Task objective — In the entries that follow, find the word "hsome" and report each line it is on.
• • •
-- pv_equiv track=rewrite | github.com/AdamZhouSE/pythonHomework | Code/CodeRecords/2229/60756/277570.py | isReserved
-- ===== SOURCE A (Python) =====
-- def isReserved(A:list)->bool:
--     p=0
--     n=0
--     for i in range(len(A) - 1):
--         if A[i] > A[i + 1]:
--             p+=1
--             n+=1
--         for j in range(i + 2, len(A)):
--             if A[j] < A[i]:
--                 n+=1
--     return n==p
-- ===== SOURCE B (Python) =====
-- def isReserved(A: list) -> bool:
--     # Single backward pass keeping the minimum of A[i+2:]; A is fine iff
--     # every element is <= the minimum of the elements two or more places after it.
--     m = None
--     for i in range(len(A) - 3, -1, -1):
--         v = A[i + 2]
--         if m is None or v < m:
--             m = v
--         if A[i] > m:
--             return False
--     return True
-- ===== Notes on version B (the rewrite author's own statement) =====
-- stated objective: faster
-- what changed: Replaced the nested quadratic scan that counts inversions with a single backward pass maintaining the running minimum of the suffix A[i+2:], returning False as soon as some A[i] exceeds it.
import Mathlib
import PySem

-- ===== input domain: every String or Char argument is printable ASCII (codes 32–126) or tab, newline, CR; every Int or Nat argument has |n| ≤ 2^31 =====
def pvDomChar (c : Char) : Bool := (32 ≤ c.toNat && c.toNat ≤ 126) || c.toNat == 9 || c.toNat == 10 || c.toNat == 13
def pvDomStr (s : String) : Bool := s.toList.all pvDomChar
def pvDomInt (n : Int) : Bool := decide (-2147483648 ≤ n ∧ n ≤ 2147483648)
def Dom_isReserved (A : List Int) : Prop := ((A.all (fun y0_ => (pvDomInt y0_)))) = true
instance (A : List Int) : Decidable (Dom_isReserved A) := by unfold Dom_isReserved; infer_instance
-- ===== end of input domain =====

-- B replaces A's nested quadratic pair scan by one backward pass keeping the running
-- minimum of the suffix A[i+2:]; same return value on every input.

-- ===== PORT A =====
def isReserved (A : List Int) : Bool :=
  let r := (PySem.List.pyRange 0 (PySem.List.len A - 1) 1).foldl
    (fun (pn : Int × Int) i =>
      let pn := if PySem.List.pyGetD A i 0 > PySem.List.pyGetD A (i + 1) 0
                then (pn.1 + 1, pn.2 + 1) else pn
      (PySem.List.pyRange (i + 2) (PySem.List.len A) 1).foldl
        (fun (pn : Int × Int) j =>
          if PySem.List.pyGetD A j 0 < PySem.List.pyGetD A i 0
          then (pn.1, pn.2 + 1) else pn) pn)
    (0, 0)
  decide (r.2 = r.1)

-- ===== PORT B =====
-- the backward loop of Source B: i runs down range(len(A)-3, -1, -1), m is the running suffix minimum
def altLoop (A : List Int) : List Int → Option Int → Bool
  | [], _ => true
  | i :: rest, m =>
    let v := PySem.List.pyGetD A (i + 2) 0
    let m' := match m with
      | none => v
      | some mv => if v < mv then v else mv
    if PySem.List.pyGetD A i 0 > m' then false
    else altLoop A rest (some m')

def isReserved_alt (A : List Int) : Bool :=
  altLoop A (PySem.List.pyRange (PySem.List.len A - 3) (-1) (-1)) none

-- ===== PRECONDITION & SPEC =====
def Spec_isReserved (A : List Int) (out : Bool) : Prop := out = isReserved_alt A
instance (A : List Int) (out : Bool) : Decidable (Spec_isReserved A out) := by unfold Spec_isReserved; infer_instance

-- ===== CLAIM (what is proved, stated in full; the proofs are below) =====
def Claim_equal_isReserved : Prop := ∀ (A : List Int), Dom_isReserved A → Spec_isReserved A (isReserved A)

-- ===== LEMMAS AND PROOFS =====

-- common characterization: no element exceeds an element two or more places after it
def GoodI (A : List Int) : Prop :=
  ∀ i j : Int, 0 ≤ i → i + 2 ≤ j → j < PySem.List.len A →
    PySem.List.pyGetD A i 0 ≤ PySem.List.pyGetD A j 0

-- A-side: the outer loop state is (p, n) = (Σ adjacent inversions, same + Σ far inversions)
def cntA (A : List Int) (i : Int) : Nat :=
  (PySem.List.pyRange (i + 2) (PySem.List.len A) 1).countP
    (fun j => decide (PySem.List.pyGetD A j 0 < PySem.List.pyGetD A i 0))

def bA (A : List Int) (i : Int) : Int :=
  if PySem.List.pyGetD A i 0 > PySem.List.pyGetD A (i + 1) 0 then 1 else 0

theorem inner_fold (A : List Int) (i : Int) (l : List Int) (pn : Int × Int) :
    l.foldl (fun (pn : Int × Int) j =>
        if PySem.List.pyGetD A j 0 < PySem.List.pyGetD A i 0
        then (pn.1, pn.2 + 1) else pn) pn
    = (pn.1, pn.2 + ((l.countP (fun j => decide (PySem.List.pyGetD A j 0 < PySem.List.pyGetD A i 0)) : Nat) : Int)) := by
  induction l generalizing pn with
  | nil => simp
  | cons x t ih =>
    simp only [List.foldl_cons, List.countP_cons]
    by_cases h : PySem.List.pyGetD A x 0 < PySem.List.pyGetD A i 0
    · simp [h, ih]; ring
    · simp [h, ih]

theorem outer_fold (A : List Int) (l : List Int) (pn : Int × Int) :
    l.foldl (fun (pn : Int × Int) i =>
      let pn := if PySem.List.pyGetD A i 0 > PySem.List.pyGetD A (i + 1) 0
                then (pn.1 + 1, pn.2 + 1) else pn
      (PySem.List.pyRange (i + 2) (PySem.List.len A) 1).foldl
        (fun (pn : Int × Int) j =>
          if PySem.List.pyGetD A j 0 < PySem.List.pyGetD A i 0
          then (pn.1, pn.2 + 1) else pn) pn) pn
    = (pn.1 + (l.map (bA A)).sum,
       pn.2 + (l.map (bA A)).sum + (((l.map (cntA A)).sum : Nat) : Int)) := by
  induction l generalizing pn with
  | nil => simp
  | cons x t ih =>
    simp only [List.foldl_cons, List.map_cons, List.sum_cons]
    rw [inner_fold A x]
    rw [ih]
    unfold bA cntA
    by_cases h : PySem.List.pyGetD A x 0 > PySem.List.pyGetD A (x + 1) 0
    · simp [h]; constructor <;> ring
    · simp [h]; ring

theorem a_iff (A : List Int) : isReserved A = true ↔ GoodI A := by
  unfold isReserved
  simp only [outer_fold, decide_eq_true_iff]
  constructor
  · intro he i j hi hij hjlen
    have hs : ((PySem.List.pyRange 0 (PySem.List.len A - 1) 1).map (cntA A)).sum = 0 := by omega
    rw [List.sum_eq_zero_iff] at hs
    have hi_mem : i ∈ PySem.List.pyRange 0 (PySem.List.len A - 1) 1 :=
      PySem.List.mem_pyRange_one.mpr ⟨hi, by omega⟩
    have hc := hs _ (List.mem_map_of_mem hi_mem)
    unfold cntA at hc
    rw [List.countP_eq_zero] at hc
    have hj_mem : j ∈ PySem.List.pyRange (i + 2) (PySem.List.len A) 1 :=
      PySem.List.mem_pyRange_one.mpr ⟨hij, hjlen⟩
    have := hc j hj_mem
    simp only [decide_eq_true_iff] at this
    omega
  · intro hg
    have hs : ((PySem.List.pyRange 0 (PySem.List.len A - 1) 1).map (cntA A)).sum = 0 := by
      rw [List.sum_eq_zero_iff]
      intro x hx
      obtain ⟨i, hi, rfl⟩ := List.mem_map.mp hx
      unfold cntA
      rw [List.countP_eq_zero]
      intro j hj
      rw [PySem.List.mem_pyRange_one] at hi hj
      simp only [decide_eq_true_iff, not_lt]
      exact hg i j hi.1 hj.1 hj.2
    omega

-- B-side: the loop argument m is the minimum of the suffix, and the early exit fires iff some far inversion exists
theorem le_all_drop (A : List Int) (x : Int) (k : Nat) (mv : Int)
    (hm : (A.drop k).min? = some mv) :
    x ≤ mv ↔ ∀ j : Int, (k : Int) ≤ j → j < PySem.List.len A → x ≤ PySem.List.pyGetD A j 0 := by
  rw [List.le_min?_iff hm]
  simp only [PySem.List.len_eq]
  constructor
  · intro h j hj1 hj2
    have h0 : 0 ≤ j := le_trans (Int.natCast_nonneg k) hj1
    have hjl : j.toNat < A.length := by omega
    rw [PySem.List.pyGetD_eq_getElem A 0 h0 (by simpa using hj2)]
    apply h
    rw [List.mem_drop_iff_getElem]
    exact ⟨j.toNat - k, by omega, by congr 1; omega⟩
  · intro h b hb
    rw [List.mem_drop_iff_getElem] at hb
    obtain ⟨d, hd, rfl⟩ := hb
    have := h ((k : Int) + d) (by omega) (by omega)
    rw [PySem.List.pyGetD_eq_getElem A 0 (by positivity) (by omega)] at this
    simpa [show ((k : Int) + d).toNat = k + d by omega] using this

theorem altLoop_iff (A : List Int) :
    ∀ (k : Nat) (i : Int), i = (k : Int) - 1 → i + 3 ≤ PySem.List.len A →
    (altLoop A (PySem.List.pyRange i (-1) (-1)) ((A.drop (i + 3).toNat).min?) = true
      ↔ ∀ i' j : Int, 0 ≤ i' → i' ≤ i → i' + 2 ≤ j → j < PySem.List.len A →
          PySem.List.pyGetD A i' 0 ≤ PySem.List.pyGetD A j 0) := by
  intro k
  induction k with
  | zero =>
    intro i hi _
    subst hi
    rw [PySem.List.pyRange_neg_one_eq_nil (by omega)]
    simp only [altLoop]
    constructor
    · intro _ i' j h0 h1 _ _; omega
    · intro _; trivial
  | succ k ih =>
    intro i hi hlen
    have hi0 : 0 ≤ i := by omega
    have hL : PySem.List.len A = (A.length : Int) := PySem.List.len_eq A
    have hk2 : (i + 2).toNat < A.length := by omega
    have hdrop : A.drop (i + 2).toNat = A[(i + 2).toNat] :: A.drop ((i + 2).toNat + 1) :=
      List.drop_eq_getElem_cons hk2
    have h23 : (i + 2).toNat + 1 = (i + 3).toNat := by omega
    have hv : PySem.List.pyGetD A (i + 2) 0 = A[(i + 2).toNat] :=
      PySem.List.pyGetD_eq_getElem A 0 (by omega) (by omega)
    -- the value m' the loop computes is the minimum of A.drop (i+2).toNat
    have hmin : (A.drop (i + 2).toNat).min? =
        some (match (A.drop (i + 3).toNat).min? with
          | none => PySem.List.pyGetD A (i + 2) 0
          | some mv => if PySem.List.pyGetD A (i + 2) 0 < mv
                       then PySem.List.pyGetD A (i + 2) 0 else mv) := by
      rw [hdrop, List.min?_cons, h23, hv]
      rcases hopt : (A.drop (i + 3).toNat).min? with _ | mv
      · rfl
      · simp only [Option.elim_some]
        congr 1
        rw [min_def]
        split_ifs <;> omega
    set m' := (match (A.drop (i + 3).toNat).min? with
      | none => PySem.List.pyGetD A (i + 2) 0
      | some mv => if PySem.List.pyGetD A (i + 2) 0 < mv
                   then PySem.List.pyGetD A (i + 2) 0 else mv) with hm'
    have hle := le_all_drop A (PySem.List.pyGetD A i 0) (i + 2).toNat m' hmin
    have hcast : ((i + 2).toNat : Int) = i + 2 := by omega
    rw [hcast] at hle
    rw [PySem.List.pyRange_neg_one_cons (by omega)]
    show ((if PySem.List.pyGetD A i 0 > m' then false
      else altLoop A (PySem.List.pyRange (i - 1) (-1) (-1)) (some m')) = true) ↔ _
    by_cases hgt : PySem.List.pyGetD A i 0 > m'
    · simp only [hgt, if_true]
      constructor
      · intro h; exact absurd h (by simp)
      · intro h
        exfalso
        have : PySem.List.pyGetD A i 0 ≤ m' := hle.mpr (fun j hj1 hj2 => h i j hi0 le_rfl hj1 hj2)
        omega
    · simp only [hgt, if_false]
      have hsome : some m' = (A.drop ((i - 1) + 3).toNat).min? := by
        rw [show (i - 1) + 3 = i + 2 by ring, hmin]
      rw [hsome]
      rw [ih (i - 1) (by omega) (by omega)]
      constructor
      · intro h i' j h0 h1 h2 h3
        rcases eq_or_lt_of_le h1 with rfl | hlt
        · exact (hle.mp (by omega)) j h2 h3
        · exact h i' j h0 (by omega) h2 h3
      · intro h i' j h0 h1 h2 h3
        exact h i' j h0 (by omega) h2 h3

theorem b_iff (A : List Int) : isReserved_alt A = true ↔ GoodI A := by
  unfold isReserved_alt GoodI
  have hL : PySem.List.len A = (A.length : Int) := PySem.List.len_eq A
  by_cases h3 : 3 ≤ PySem.List.len A
  · have hnone : (A.drop ((PySem.List.len A - 3) + 3).toNat).min? = none := by
      rw [show (PySem.List.len A - 3) + 3 = PySem.List.len A by ring, hL]
      simp
    rw [show (none : Option Int) = (A.drop ((PySem.List.len A - 3) + 3).toNat).min? from hnone.symm]
    rw [altLoop_iff A (PySem.List.len A - 2).toNat (PySem.List.len A - 3) (by omega) (by omega)]
    constructor
    · intro h i j h0 h2 hj
      exact h i j h0 (by omega) h2 hj
    · intro h i j h0 _ h2 hj
      exact h i j h0 h2 hj
  · rw [PySem.List.pyRange_neg_one_eq_nil (by omega)]
    simp only [altLoop]
    constructor
    · intro _ i j h0 h2 hj; omega
    · intro _; trivial

-- ===== VERDICT (by name: the statement is the Claim_ definition above) =====
theorem isReserved_spec : Claim_equal_isReserved := by
  intro A _
  unfold Spec_isReserved
  by_cases h : GoodI A
  · rw [(a_iff A).mpr h, (b_iff A).mpr h]
  · have ha := (a_iff A).not.mpr h
    have hb := (b_iff A).not.mpr h
    simp only [Bool.not_eq_true] at ha hb
    rw [ha, hb]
• • •
Solved exercise —
      have hsome : some m' = (A.drop ((i - 1) + 3).toNat).min? := by
      rw [hsome]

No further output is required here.